* **Records**:

------------------------------------------------

-- the body of A's 'for i, ch in enumerate(structure)' loop; state = (stacks, pos1id, pos2id)
def dbpStepA (acc : PySem.Dict Char (List Int) × List Int × List Int) (p : Int × Char) :
    PySem.Dict Char (List Int) × List Int × List Int :=
  if pvBracketPairs.contains p.2 then
    (acc.1.modify p.2 [] (fun s => s ++ [p.1]), acc.2.1, acc.2.2)   -- stacks[ch].append(i)
  else if pvCloseToOpen.contains p.2 then
    let opener := pvCloseToOpen.getD p.2 p.2  -- close_to_open[ch]: exact, the contains guard holds
    let s := acc.1.getD opener []             -- stacks[opener]: opener is one of the four fixed keys
    if h : s = [] then acc
    else  -- j = stacks[opener].pop(): last element; remaining stack is dropLast (exact)
      (acc.1.insert opener s.dropLast, acc.2.1 ++ [s.getLast h], acc.2.2 ++ [p.1])
  else acc

def dot_bracket_to_pairs (structure_ : String) : List Int × List Int :=
  let r := (PySem.List.enumerate structure_.toList).foldl dbpStepA (pvInitStacks, [], [])
  let pos1id := r.2.1
  let pos2id := r.2.2
  if pos1id ≠ [] then
    -- pairs = sorted(zip(pos1id, pos2id)): tuples compare lexicographically -> sorted2 fst snd
    let pairs := PySem.List.sorted2 (pos1id.zip pos2id) Prod.fst Prod.snd
    (pairs.map Prod.fst, pairs.map Prod.snd)
  else (pos1id, pos2id)

-- ===== PORT B =====
-- the body of B's scan loop; state = (stacks, match); match[s.pop()] = i
def dbpStepB (acc : PySem.Dict Char (List Int) × PySem.Dict Int Int) (p : Int × Char) :
    PySem.Dict Char (List Int) × PySem.Dict Int Int :=
  if pvBracketPairs.contains p.2 then
    (acc.1.modify p.2 [] (fun s => s ++ [p.1]), acc.2)
  else if pvCloseToOpen.contains p.2 then
    let s := acc.1.getD (pvCloseToOpen.getD p.2 p.2) []
    if h : s = [] then acc
    else (acc.1.insert (pvCloseToOpen.getD p.2 p.2) s.dropLast, acc.2.insert (s.getLast h) p.1)
  else acc

def dot_bracket_to_pairs_alt (structure_ : String) : List Int × List Int :=
  let r := (PySem.List.enumerate structure_.toList).foldl dbpStepB (pvInitStacks, PySem.Dict.empty)
  -- forward sweep: for j in range(len(structure)): if j in match: append j / match[j]
  (PySem.List.pyRange 0 (PySem.Str.len structure_)).foldl
    (fun acc j => if r.2.contains j then (acc.1 ++ [j], acc.2 ++ [r.2.getD j 0]) else acc)
    ([], [])

-- ===== PRECONDITION & SPEC =====
def Spec_dot_bracket_to_pairs (structure_ : String) (out : List Int × List Int) : Prop := out = dot_bracket_to_pairs_alt structure_
instance (structure_ : String) (out : List Int × List Int) : Decidable (Spec_dot_bracket_to_pairs structure_ out) := by unfold Spec_dot_bracket_to_pairs; infer_instance

-- ===== CLAIM (what is proved, stated in full; the proofs are below) =====
def Claim_equal_dot_bracket_to_pairs : Prop := ∀ (structure_ : String), Dom_dot_bracket_to_pairs structure_ → Spec_dot_bracket_to_pairs structure_ (dot_bracket_to_pairs structure_)

-- ===== LEMMAS AND PROOFS =====

-- all opener indices currently waiting on the four stacks
def pvPool (st : PySem.Dict Char (List Int)) : List Int :=
  st.getD '(' [] ++ st.getD '[' [] ++ st.getD '{' [] ++ st.getD '<' []
-- pv_equiv track=rewrite | github.com/bernardokrohn/IA | project.py | board_value
-- ===== SOURCE A (Python) =====
-- def c_peg():
--     return "O"
--
-- def c_empty():
--     return "_"
--
-- def is_empty(e):
--     return e == c_empty()
--
-- def is_peg(e):
--     return e == c_peg()
--
-- def board_value(board):
--
--     """
--     Examines the given board for number of pegs, empty spaces
--     number of pegs with no neighbours and number of corner placed pegs
--     """
--
--     pegs = 0
--     empty = 0
--     corner = 0
--     solo_pegs = 0
--     board_height = len(board)
--     board_width = len(board[0])
--
--     if is_peg(board[0][0]):
--         corner += 1
--     if is_peg(board[0][board_width-1]):
--         corner += 1
--     if is_peg(board[board_height-1][0]):
--         corner += 1
--     if is_peg(board[board_height-1][board_width-1]):
--         corner += 1
--
--     for i in range(board_height):
--         for j in range(board_width):
--             if is_peg(board[i][j]):
--                 pegs += 1
--                 if (i > 0 and not(is_peg(board[i-1][j])) and
--                     j > 0 and not(is_peg(board[i][j-1])) and
--                     i < board_height - 1 and not(is_peg(board[i+1][j])) and
--                     j < board_width - 1 and not(is_peg(board[i][j+1]))):
--
--                     solo_pegs += 1
--             elif is_empty(board[i][j]):
--                 empty += 1
--
--     return (pegs, empty, corner, solo_pegs)
-- ===== SOURCE B (Python) =====
-- def board_value(board):
--     """
--     Examines the given board for number of pegs, empty spaces
--     number of pegs with no neighbours and number of corner placed pegs
--     """
--     h = len(board)
--     w = len(board[0])
--     pegs = sum(row[:w].count("O") for row in board)
--     empty = sum(row[:w].count("_") for row in board)
--     corner = [board[0][0], board[0][w - 1], board[h - 1][0], board[h - 1][w - 1]].count("O")
--     solo_pegs = 0
--     for i in range(1, h - 1):
--         for j in range(1, w - 1):
--             if (board[i][j] == "O" and board[i - 1][j] != "O" and board[i + 1][j] != "O"
--                     and board[i][j - 1] != "O" and board[i][j + 1] != "O"):
--                 solo_pegs += 1
--     return (pegs, empty, corner, solo_pegs)
-- ===== Notes on version B (the rewrite author's own statement) =====
-- stated objective: simpler
-- what changed: Replaces A's single combined scan with a triple accumulator by specialised passes: per-row slice-and-count for pegs and empties, a 4-element list count for corners, and a solo-peg loop restricted to interior cells only.
import Mathlib
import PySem

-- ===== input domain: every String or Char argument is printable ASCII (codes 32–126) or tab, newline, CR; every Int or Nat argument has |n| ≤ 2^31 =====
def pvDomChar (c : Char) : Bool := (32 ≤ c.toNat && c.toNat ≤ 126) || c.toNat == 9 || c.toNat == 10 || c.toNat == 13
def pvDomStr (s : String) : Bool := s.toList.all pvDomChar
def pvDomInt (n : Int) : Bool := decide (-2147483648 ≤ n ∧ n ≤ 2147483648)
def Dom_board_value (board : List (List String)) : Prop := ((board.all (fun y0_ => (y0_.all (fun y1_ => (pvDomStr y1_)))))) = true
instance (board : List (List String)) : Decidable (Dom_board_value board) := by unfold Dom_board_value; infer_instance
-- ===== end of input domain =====

-- B restructures A's single combined scan into specialised passes (row counts, corner-list count, interior-only solo loop); return values proved equal on Pre_.

-- shared helpers (cell access with Python indexing; peg/empty tests from the module)
def bvCell (board : List (List String)) (i j : Int) : String :=
  PySem.List.pyGetD (PySem.List.pyGetD board i []) j ""

def bvIsPeg (e : String) : Bool := e == "O"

------------------------------------------------

* **Assignment**: The records above are to be restated word for word.

* **Problem solution**:
-- the body of A's 'for i, ch in enumerate(structure)' loop; state = (stacks, pos1id, pos2id)
def dbpStepA (acc : PySem.Dict Char (List Int) × List Int × List Int) (p : Int × Char) :
    PySem.Dict Char (List Int) × List Int × List Int :=
  if pvBracketPairs.contains p.2 then
    (acc.1.modify p.2 [] (fun s => s ++ [p.1]), acc.2.1, acc.2.2)   -- stacks[ch].append(i)
  else if pvCloseToOpen.contains p.2 then
    let opener := pvCloseToOpen.getD p.2 p.2  -- close_to_open[ch]: exact, the contains guard holds
    let s := acc.1.getD opener []             -- stacks[opener]: opener is one of the four fixed keys
    if h : s = [] then acc
    else  -- j = stacks[opener].pop(): last element; remaining stack is dropLast (exact)
      (acc.1.insert opener s.dropLast, acc.2.1 ++ [s.getLast h], acc.2.2 ++ [p.1])
  else acc

def dot_bracket_to_pairs (structure_ : String) : List Int × List Int :=
  let r := (PySem.List.enumerate structure_.toList).foldl dbpStepA (pvInitStacks, [], [])
  let pos1id := r.2.1
  let pos2id := r.2.2
  if pos1id ≠ [] then
    -- pairs = sorted(zip(pos1id, pos2id)): tuples compare lexicographically -> sorted2 fst snd
    let pairs := PySem.List.sorted2 (pos1id.zip pos2id) Prod.fst Prod.snd
    (pairs.map Prod.fst, pairs.map Prod.snd)
  else (pos1id, pos2id)

-- ===== PORT B =====
-- the body of B's scan loop; state = (stacks, match); match[s.pop()] = i
def dbpStepB (acc : PySem.Dict Char (List Int) × PySem.Dict Int Int) (p : Int × Char) :
    PySem.Dict Char (List Int) × PySem.Dict Int Int :=
  if pvBracketPairs.contains p.2 then
    (acc.1.modify p.2 [] (fun s => s ++ [p.1]), acc.2)
  else if pvCloseToOpen.contains p.2 then
    let s := acc.1.getD (pvCloseToOpen.getD p.2 p.2) []
    if h : s = [] then acc
    else (acc.1.insert (pvCloseToOpen.getD p.2 p.2) s.dropLast, acc.2.insert (s.getLast h) p.1)
  else acc

def dot_bracket_to_pairs_alt (structure_ : String) : List Int × List Int :=
  let r := (PySem.List.enumerate structure_.toList).foldl dbpStepB (pvInitStacks, PySem.Dict.empty)
  -- forward sweep: for j in range(len(structure)): if j in match: append j / match[j]
  (PySem.List.pyRange 0 (PySem.Str.len structure_)).foldl
    (fun acc j => if r.2.contains j then (acc.1 ++ [j], acc.2 ++ [r.2.getD j 0]) else acc)
    ([], [])

-- ===== PRECONDITION & SPEC =====
def Spec_dot_bracket_to_pairs (structure_ : String) (out : List Int × List Int) : Prop := out = dot_bracket_to_pairs_alt structure_
instance (structure_ : String) (out : List Int × List Int) : Decidable (Spec_dot_bracket_to_pairs structure_ out) := by unfold Spec_dot_bracket_to_pairs; infer_instance

-- ===== CLAIM (what is proved, stated in full; the proofs are below) =====
def Claim_equal_dot_bracket_to_pairs : Prop := ∀ (structure_ : String), Dom_dot_bracket_to_pairs structure_ → Spec_dot_bracket_to_pairs structure_ (dot_bracket_to_pairs structure_)

-- ===== LEMMAS AND PROOFS =====

-- all opener indices currently waiting on the four stacks
def pvPool (st : PySem.Dict Char (List Int)) : List Int :=
  st.getD '(' [] ++ st.getD '[' [] ++ st.getD '{' [] ++ st.getD '<' []
-- pv_equiv track=rewrite | github.com/bernardokrohn/IA | project.py | board_value
-- ===== SOURCE A (Python) =====
-- def c_peg():
--     return "O"
--
-- def c_empty():
--     return "_"
--
-- def is_empty(e):
--     return e == c_empty()
--
-- def is_peg(e):
--     return e == c_peg()
--
-- def board_value(board):
--
--     """
--     Examines the given board for number of pegs, empty spaces
--     number of pegs with no neighbours and number of corner placed pegs
--     """
--
--     pegs = 0
--     empty = 0
--     corner = 0
--     solo_pegs = 0
--     board_height = len(board)
--     board_width = len(board[0])
--
--     if is_peg(board[0][0]):
--         corner += 1
--     if is_peg(board[0][board_width-1]):
--         corner += 1
--     if is_peg(board[board_height-1][0]):
--         corner += 1
--     if is_peg(board[board_height-1][board_width-1]):
--         corner += 1
--
--     for i in range(board_height):
--         for j in range(board_width):
--             if is_peg(board[i][j]):
--                 pegs += 1
--                 if (i > 0 and not(is_peg(board[i-1][j])) and
--                     j > 0 and not(is_peg(board[i][j-1])) and
--                     i < board_height - 1 and not(is_peg(board[i+1][j])) and
--                     j < board_width - 1 and not(is_peg(board[i][j+1]))):
--
--                     solo_pegs += 1
--             elif is_empty(board[i][j]):
--                 empty += 1
--
--     return (pegs, empty, corner, solo_pegs)
-- ===== SOURCE B (Python) =====
-- def board_value(board):
--     """
--     Examines the given board for number of pegs, empty spaces
--     number of pegs with no neighbours and number of corner placed pegs
--     """
--     h = len(board)
--     w = len(board[0])
--     pegs = sum(row[:w].count("O") for row in board)
--     empty = sum(row[:w].count("_") for row in board)
--     corner = [board[0][0], board[0][w - 1], board[h - 1][0], board[h - 1][w - 1]].count("O")
--     solo_pegs = 0
--     for i in range(1, h - 1):
--         for j in range(1, w - 1):
--             if (board[i][j] == "O" and board[i - 1][j] != "O" and board[i + 1][j] != "O"
--                     and board[i][j - 1] != "O" and board[i][j + 1] != "O"):
--                 solo_pegs += 1
--     return (pegs, empty, corner, solo_pegs)
-- ===== Notes on version B (the rewrite author's own statement) =====
-- stated objective: simpler
-- what changed: Replaces A's single combined scan with a triple accumulator by specialised passes: per-row slice-and-count for pegs and empties, a 4-element list count for corners, and a solo-peg loop restricted to interior cells only.
import Mathlib
import PySem

-- ===== input domain: every String or Char argument is printable ASCII (codes 32–126) or tab, newline, CR; every Int or Nat argument has |n| ≤ 2^31 =====
def pvDomChar (c : Char) : Bool := (32 ≤ c.toNat && c.toNat ≤ 126) || c.toNat == 9 || c.toNat == 10 || c.toNat == 13
def pvDomStr (s : String) : Bool := s.toList.all pvDomChar
def pvDomInt (n : Int) : Bool := decide (-2147483648 ≤ n ∧ n ≤ 2147483648)
def Dom_board_value (board : List (List String)) : Prop := ((board.all (fun y0_ => (y0_.all (fun y1_ => (pvDomStr y1_)))))) = true
instance (board : List (List String)) : Decidable (Dom_board_value board) := by unfold Dom_board_value; infer_instance
-- ===== end of input domain =====

-- B restructures A's single combined scan into specialised passes (row counts, corner-list count, interior-only solo loop); return values proved equal on Pre_.

-- shared helpers (cell access with Python indexing; peg/empty tests from the module)
def bvCell (board : List (List String)) (i j : Int) : String :=
  PySem.List.pyGetD (PySem.List.pyGetD board i []) j ""

def bvIsPeg (e : String) : Bool := e == "O"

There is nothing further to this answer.